Stored data entries:
* * *

-- pv_equiv track=rewrite | github.com/DIG-Network/proof_research | sub-problems/verifier-oracle-model/experiments/adaptive-coordinate-or-rsparse-xor-tree-depth-wt-four-five-n9/script.py | build_coord_partition_masks
-- ===== SOURCE A (Python) =====
-- N = 9
--
-- def build_coord_partition_masks(masks: list[int]) -> list[tuple[int, int]]:
--     out: list[tuple[int, int]] = []
--     for i in range(N):
--         b0 = 0
--         b1 = 0
--         for k, m in enumerate(masks):
--             if (m >> i) & 1:
--                 b1 |= 1 << k
--             else:
--                 b0 |= 1 << k
--         out.append((b0, b1))
--     return out
-- ===== SOURCE B (Python) =====
-- N = 9
--
-- def build_coord_partition_masks(masks: list[int]) -> list[tuple[int, int]]:
--     # Single pass over masks: distribute each mask's bit (a disjoint one-hot 1 << k)
--     # into nine running b1 totals, then derive each b0 as the complement of b1.
--     b1 = [0] * N
--     for k, m in enumerate(masks):
--         bit = 1 << k
--         b1 = [v + bit if (m >> i) & 1 else v for i, v in enumerate(b1)]
--     full = (1 << len(masks)) - 1
--     return [(full ^ v, v) for v in b1]
-- ===== Notes on version B (the rewrite author's own statement) =====
-- stated objective: alternative
-- what changed: Transposed traversal: a single pass over masks updates nine running b1 totals by adding disjoint one-hot bits, and each b0 is derived at the end as the complement full ^ b1 with full = (1<<len(masks))-1, instead of A's nine separate passes each maintaining two OR-accumulators with an if/else.
import Mathlib
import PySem

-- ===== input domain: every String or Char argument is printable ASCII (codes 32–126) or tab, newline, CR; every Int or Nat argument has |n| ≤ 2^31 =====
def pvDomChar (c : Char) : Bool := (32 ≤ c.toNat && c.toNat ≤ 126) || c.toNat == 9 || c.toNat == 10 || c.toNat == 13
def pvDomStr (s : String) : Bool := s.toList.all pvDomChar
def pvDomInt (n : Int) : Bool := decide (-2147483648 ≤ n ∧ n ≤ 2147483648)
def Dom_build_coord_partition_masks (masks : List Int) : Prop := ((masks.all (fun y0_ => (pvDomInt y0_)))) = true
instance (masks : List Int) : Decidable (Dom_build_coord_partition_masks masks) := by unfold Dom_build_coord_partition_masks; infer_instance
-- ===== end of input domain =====

-- B transposes the traversal: one pass over the masks distributes each mask's disjoint
-- one-hot bit 1 << k into nine running b1 totals, and b0 is derived at the end as the
-- complement full ^ b1, instead of A's nine passes with two OR-accumulators; objective: alternative.

-- ===== PORT A =====
-- inner loop body of A: if (m >> i) & 1: b1 |= 1 << k else: b0 |= 1 << k
-- (k comes from enumerate and is a nonnegative Int, so k.toNat is exact for Python's 1 << k)
def bcpStepA (i : Nat) (p : Int × Int) (km : Int × Int) : Int × Int :=
  if PySem.Int.band (km.2 >>> i) 1 ≠ 0 then (p.1, PySem.Int.bor p.2 ((1:Int) <<< km.1.toNat))
  else (PySem.Int.bor p.1 ((1:Int) <<< km.1.toNat), p.2)

def build_coord_partition_masks (masks : List Int) : List (Int × Int) :=
  (PySem.List.pyRange 0 9 1).foldl
    (fun out i => out ++ [(PySem.List.enumerate masks 0).foldl (bcpStepA i.toNat) (0, 0)])
    []

-- ===== PORT B =====
-- body of B's per-mask update: b1 = [v + bit if (m >> i) & 1 else v for i, v in enumerate(b1)]
def bAltStep (km : Int × Int) (arr : List Int) : List Int :=
  (PySem.List.enumerate arr 0).map
    (fun iv => if PySem.Int.band (km.2 >>> iv.1.toNat) 1 ≠ 0 then iv.2 + ((1:Int) <<< km.1.toNat) else iv.2)

def build_coord_partition_masks_alt (masks : List Int) : List (Int × Int) :=
  let b1 := (PySem.List.enumerate masks 0).foldl (fun arr km => bAltStep km arr) (List.replicate 9 0)
  let full : Int := ((1:Int) <<< masks.length) - 1
  b1.map (fun v => (PySem.Int.bxor full v, v))

-- ===== PRECONDITION & SPEC =====
def Spec_build_coord_partition_masks (masks : List Int) (out : List (Int × Int)) : Prop := out = build_coord_partition_masks_alt masks
instance (masks : List Int) (out : List (Int × Int)) : Decidable (Spec_build_coord_partition_masks masks out) := by unfold Spec_build_coord_partition_masks; infer_instance

-- ===== CLAIM (what is proved, stated in full; the proofs are below) =====
def Claim_equal_build_coord_partition_masks : Prop := ∀ (masks : List Int), Dom_build_coord_partition_masks masks → Spec_build_coord_partition_masks masks (build_coord_partition_masks masks)

-- ===== LEMMAS AND PROOFS =====

-- column-wise additive fold (proof device): the contribution of the masks to position i
def colStep (i : Nat) (s : Int) (km : Int × Int) : Int :=
  if PySem.Int.band (km.2 >>> i) 1 ≠ 0 then s + ((1:Int) <<< km.1.toNat) else s

-- a ||| 2^k = a + 2^k for a < 2^k (Nat)
lemma nat_lor_two_pow (k : Nat) : ∀ a : Nat, a < 2 ^ k → a ||| 2 ^ k = a + 2 ^ k := by
  induction k with
  | zero => intro a ha; interval_cases a; decide
  | succ k ih =>
    intro a ha
    have hb := Nat.bit_testBit_zero_shiftRight_one a
    have hq2 : a >>> 1 = a / 2 := Nat.shiftRight_one a
    have hp : (2:Nat) ^ (k + 1) = 2 * 2 ^ k := by ring
    have hqlt : a >>> 1 < 2 ^ k := by omega
    have h2 : (2:Nat) ^ (k + 1) = Nat.bit false (2 ^ k) := by
      rw [Nat.bit_val]; simp [hp]
    have hb' : 2 * (a >>> 1) + (a.testBit 0).toNat = a := by rw [← Nat.bit_val, hb]
    conv_lhs => rw [← hb, h2]
    rw [Nat.lor_bit, Bool.or_false, ih _ hqlt, Nat.bit_val]
    cases hT : a.testBit 0 <;> rw [hT] at hb' <;>
      simp only [Bool.toNat_false, Bool.toNat_true] at hb' ⊢ <;> omega

-- (2^n - 1) ^^^ s = 2^n - 1 - s for s < 2^n (Nat)
lemma nat_xor_mersenne (n : Nat) : ∀ s : Nat, s < 2 ^ n → (2 ^ n - 1) ^^^ s = 2 ^ n - 1 - s := by
  induction n with
  | zero => intro s hs; interval_cases s; decide
  | succ n ih =>
    intro s hs
    have hb := Nat.bit_testBit_zero_shiftRight_one s
    have hq2 : s >>> 1 = s / 2 := Nat.shiftRight_one s
    have hp : (2:Nat) ^ (n + 1) = 2 * 2 ^ n := by ring
    have h0 : (0:Nat) < 2 ^ n := Nat.two_pow_pos n
    have hqlt : s >>> 1 < 2 ^ n := by omega
    have hm : (2:Nat) ^ (n + 1) - 1 = Nat.bit true (2 ^ n - 1) := by
      rw [Nat.bit_val]; simp only [Bool.toNat_true]; omega
    have hb' : 2 * (s >>> 1) + (s.testBit 0).toNat = s := by rw [← Nat.bit_val, hb]
    conv_lhs => rw [← hb, hm]
    rw [Nat.xor_bit, ih _ hqlt, Nat.bit_val]
    cases hT : s.testBit 0 <;> rw [hT] at hb' <;>
      simp only [Bool.toNat_false, Bool.toNat_true, bne_self_eq_false, Bool.bne_false,
        Bool.toNat_true] at hb' ⊢ <;> omega

-- Int versions on nonneg arguments
lemma int_bor_two_pow (b : Int) (k : Nat) (h0 : 0 ≤ b) (h1 : b < 2 ^ k) :
    PySem.Int.bor b ((2:Int) ^ k) = b + 2 ^ k := by
  have hb : b = (b.toNat : Int) := (Int.toNat_of_nonneg h0).symm
  have hc : ((2:Int) ^ k) = ((2 ^ k : Nat) : Int) := by push_cast; ring
  have hlt : b.toNat < 2 ^ k := by omega
  rw [hb, hc, PySem.Int.bor_natCast, nat_lor_two_pow k _ hlt]
  push_cast; ring

lemma int_bxor_mersenne (n : Nat) (s : Int) (h0 : 0 ≤ s) (hs : s ≤ 2 ^ n - 1) :
    PySem.Int.bxor ((2:Int) ^ n - 1) s = 2 ^ n - 1 - s := by
  have hc : ((2:Int) ^ n) = ((2 ^ n : Nat) : Int) := by push_cast; ring
  have h1 : (1:Nat) ≤ 2 ^ n := Nat.one_le_two_pow
  have hm : ((2:Int) ^ n - 1) = ((2 ^ n - 1 : Nat) : Int) := by push_cast [h1]; ring
  have hsN : s = (s.toNat : Int) := (Int.toNat_of_nonneg h0).symm
  have hlt : s.toNat < 2 ^ n := by omega
  have hle : s.toNat ≤ 2 ^ n - 1 := by omega
  rw [hm, hsN, PySem.Int.bxor_natCast, nat_xor_mersenne n _ hlt]
  push_cast [h1, hle]; ring

-- the column fold shifts with its accumulator
lemma colFold_shift (i : Nat) : ∀ (l : List (Int × Int)) (s : Int),
    l.foldl (colStep i) s = s + l.foldl (colStep i) 0 := by
  intro l
  induction l with
  | nil => intro s; simp
  | cons km tl ih =>
    intro s
    simp only [List.foldl_cons, colStep]
    split_ifs with h
    · rw [ih, ih ((0:Int) + _)]; ring
    · exact ih s

-- bounds on the column fold over enumerate ms k
lemma colFold_bounds (i : Nat) : ∀ (ms : List Int) (k : Nat),
    0 ≤ (PySem.List.enumerate ms (k : Int)).foldl (colStep i) 0 ∧
    (PySem.List.enumerate ms (k : Int)).foldl (colStep i) 0 ≤ ((2:Int) ^ ms.length - 1) * 2 ^ k := by
  intro ms
  induction ms with
  | nil => intro k; simp [PySem.List.enumerate_nil]
  | cons m tl ih =>
    intro k
    have hpk : (0:Int) < 2 ^ k := by positivity
    have hpl : (0:Int) < 2 ^ tl.length := by positivity
    have hcast : ((k : Int) + 1) = ((k + 1 : Nat) : Int) := by push_cast; ring
    have hsh : ((1:Int) <<< ((k : Int)).toNat) = 2 ^ k := by
      rw [Int.toNat_natCast, Int.shiftLeft_eq]; ring
    have hkey : ((2:Int) ^ (tl.length + 1) - 1) * 2 ^ k
        = 2 ^ k + ((2:Int) ^ tl.length - 1) * (2 ^ (k + 1)) := by ring
    obtain ⟨hl, hr⟩ := ih (k + 1)
    simp only [PySem.List.enumerate_cons, List.foldl_cons, colStep, hcast, hsh, List.length_cons]
    split_ifs with h
    · rw [colFold_shift]
      constructor
      · linarith
      · rw [hkey]; linarith
    · constructor
      · exact hl
      · rw [hkey]; nlinarith

-- A's inner loop in terms of the column fold
lemma inner_eq (i : Nat) : ∀ (ms : List Int) (k : Nat) (b0 b1 : Int),
    0 ≤ b0 → b0 < 2 ^ k → 0 ≤ b1 → b1 < 2 ^ k →
    (PySem.List.enumerate ms (k : Int)).foldl (bcpStepA i) (b0, b1)
      = (b0 + ((2:Int) ^ ms.length - 1) * 2 ^ k - (PySem.List.enumerate ms (k : Int)).foldl (colStep i) 0,
         b1 + (PySem.List.enumerate ms (k : Int)).foldl (colStep i) 0) := by
  intro ms
  induction ms with
  | nil => intro k b0 b1 _ _ _ _; simp [PySem.List.enumerate_nil]
  | cons m tl ih =>
    intro k b0 b1 h00 h01 h10 h11
    have hpk : (0:Int) < 2 ^ k := by positivity
    have hcast : ((k : Int) + 1) = ((k + 1 : Nat) : Int) := by push_cast; ring
    have hsh : ((1:Int) <<< ((k : Int)).toNat) = 2 ^ k := by
      rw [Int.toNat_natCast, Int.shiftLeft_eq]; ring
    have hk1 : ((2:Int) ^ (k + 1)) = 2 * 2 ^ k := by ring
    simp only [PySem.List.enumerate_cons, List.foldl_cons, bcpStepA, colStep, hcast, hsh,
      List.length_cons]
    split_ifs with h
    · rw [int_bor_two_pow b1 k h10 h11,
        ih (k+1) b0 (b1 + 2 ^ k) h00 (by omega) (by omega) (by rw [hk1] at *; omega),
        colFold_shift i _ ((0:Int) + 2 ^ k)]
      rw [Prod.mk.injEq]; exact ⟨by ring, by ring⟩
    · rw [int_bor_two_pow b0 k h00 h01,
        ih (k+1) (b0 + 2 ^ k) b1 (by omega) (by rw [hk1] at *; omega) h10 (by omega)]
      rw [Prod.mk.injEq]; exact ⟨by ring, by ring⟩

-- per-position value of A's inner loop
lemma per_i (masks : List Int) (i : Nat) :
    (PySem.List.enumerate masks 0).foldl (bcpStepA i) (0, 0)
      = (PySem.Int.bxor (((1:Int) <<< masks.length) - 1)
           ((PySem.List.enumerate masks 0).foldl (colStep i) 0),
         (PySem.List.enumerate masks 0).foldl (colStep i) 0) := by
  have h0 : (((0:Nat)) : Int) = 0 := by norm_num
  have hfull : ((1:Int) <<< masks.length) = 2 ^ masks.length := by
    rw [Int.shiftLeft_eq]; ring
  have hmain := inner_eq i masks 0 0 0 (le_refl 0) (by norm_num) (le_refl 0) (by norm_num)
  obtain ⟨hl, hr⟩ := colFold_bounds i masks 0
  rw [h0] at hmain hl hr
  rw [hmain, hfull,
    int_bxor_mersenne masks.length _ hl (by simpa using hr)]
  rw [Prod.mk.injEq]; exact ⟨by ring, by ring⟩

-- enumerate of a map over an enumerate keeps the indices
lemma enum_map_enum {α β : Type} (g : Int → α → β) : ∀ (arr : List α) (s : Int),
    PySem.List.enumerate ((PySem.List.enumerate arr s).map (fun iv => g iv.1 iv.2)) s
      = (PySem.List.enumerate arr s).map (fun iv => (iv.1, g iv.1 iv.2)) := by
  intro arr
  induction arr with
  | nil => intro s; simp [PySem.List.enumerate_nil]
  | cons a tl ih => intro s; simp [PySem.List.enumerate_cons, ih]

-- B's transposed fold computes, entry-wise, the column folds
lemma transpose_eq (ms : List Int) : ∀ (k : Nat) (arr : List Int),
    (PySem.List.enumerate ms (k : Int)).foldl (fun a km => bAltStep km a) arr
      = (PySem.List.enumerate arr 0).map
          (fun iv => iv.2 + (PySem.List.enumerate ms (k : Int)).foldl (colStep iv.1.toNat) 0) := by
  induction ms with
  | nil =>
    intro k arr
    simp only [PySem.List.enumerate_nil, List.foldl_nil]
    simp only [add_zero]
    exact (PySem.List.map_snd_enumerate arr 0).symm
  | cons m tl ih =>
    intro k arr
    have hcast : ((k : Int) + 1) = ((k + 1 : Nat) : Int) := by push_cast; ring
    simp only [PySem.List.enumerate_cons, List.foldl_cons, hcast]
    have hstep : bAltStep ((k : Int), m) arr
        = (PySem.List.enumerate arr 0).map
            (fun iv => (fun (j : Int) (v : Int) =>
              if PySem.Int.band (m >>> j.toNat) 1 ≠ 0 then v + ((1:Int) <<< ((k:Int)).toNat) else v)
              iv.1 iv.2) := by simp only [bAltStep, Int.shiftRight_natCast_right]
    rw [hstep, ih (k + 1),
      enum_map_enum (fun (j : Int) (v : Int) =>
        if PySem.Int.band (m >>> j.toNat) 1 ≠ 0 then v + ((1:Int) <<< ((k:Int)).toNat) else v) arr 0,
      List.map_map]
    apply List.map_congr_left
    intro iv _
    rw [colFold_shift iv.1.toNat (PySem.List.enumerate tl (((k + 1 : Nat)) : Int))
      (colStep iv.1.toNat 0 ((k:Int), m))]
    have hseed : colStep iv.1.toNat 0 ((k:Int), m)
        = if PySem.Int.band (m >>> iv.1.toNat) 1 ≠ 0 then ((1:Int) <<< ((k:Int)).toNat) else 0 := by
      simp only [colStep]; split_ifs <;> ring
    rw [hseed]
    simp only [Function.comp]
    split_ifs with h <;> ring

-- ===== VERDICT (by name: the statement is the Claim_ definition above) =====
theorem build_coord_partition_masks_spec : Claim_equal_build_coord_partition_masks := by
  intro masks _
  unfold Spec_build_coord_partition_masks build_coord_partition_masks build_coord_partition_masks_alt
  have hb1 := transpose_eq masks 0 (List.replicate 9 0)
  rw [show (((0:Nat)) : Int) = 0 from rfl] at hb1
  rw [hb1,
    show PySem.List.enumerate (List.replicate 9 (0:Int)) 0
      = [(0,0),(1,0),(2,0),(3,0),(4,0),(5,0),(6,0),(7,0),(8,0)] from by decide,
    show PySem.List.pyRange 0 9 1 = [0,1,2,3,4,5,6,7,8] from by decide]
  simp only [List.foldl_cons, List.foldl_nil, List.map_cons, List.map_nil, List.nil_append,
    List.cons_append]
  norm_num [per_i]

* * *

• **Exercise instructions**
From the line that has "lemma int_bxor_mersenne (n" through the line that has "-- the column", copy every line exactly as it appears above, and leave out all others.

• **Result for this task**
lemma int_bxor_mersenne (n : Nat) (s : Int) (h0 : 0 ≤ s) (hs : s ≤ 2 ^ n - 1) :
    PySem.Int.bxor ((2:Int) ^ n - 1) s = 2 ^ n - 1 - s := by
  have hc : ((2:Int) ^ n) = ((2 ^ n : Nat) : Int) := by push_cast; ring
  have h1 : (1:Nat) ≤ 2 ^ n := Nat.one_le_two_pow
  have hm : ((2:Int) ^ n - 1) = ((2 ^ n - 1 : Nat) : Int) := by push_cast [h1]; ring
  have hsN : s = (s.toNat : Int) := (Int.toNat_of_nonneg h0).symm
  have hlt : s.toNat < 2 ^ n := by omega
  have hle : s.toNat ≤ 2 ^ n - 1 := by omega
  rw [hm, hsN, PySem.Int.bxor_natCast, nat_xor_mersenne n _ hlt]
  push_cast [h1, hle]; ring

-- the column fold shifts with its accumulator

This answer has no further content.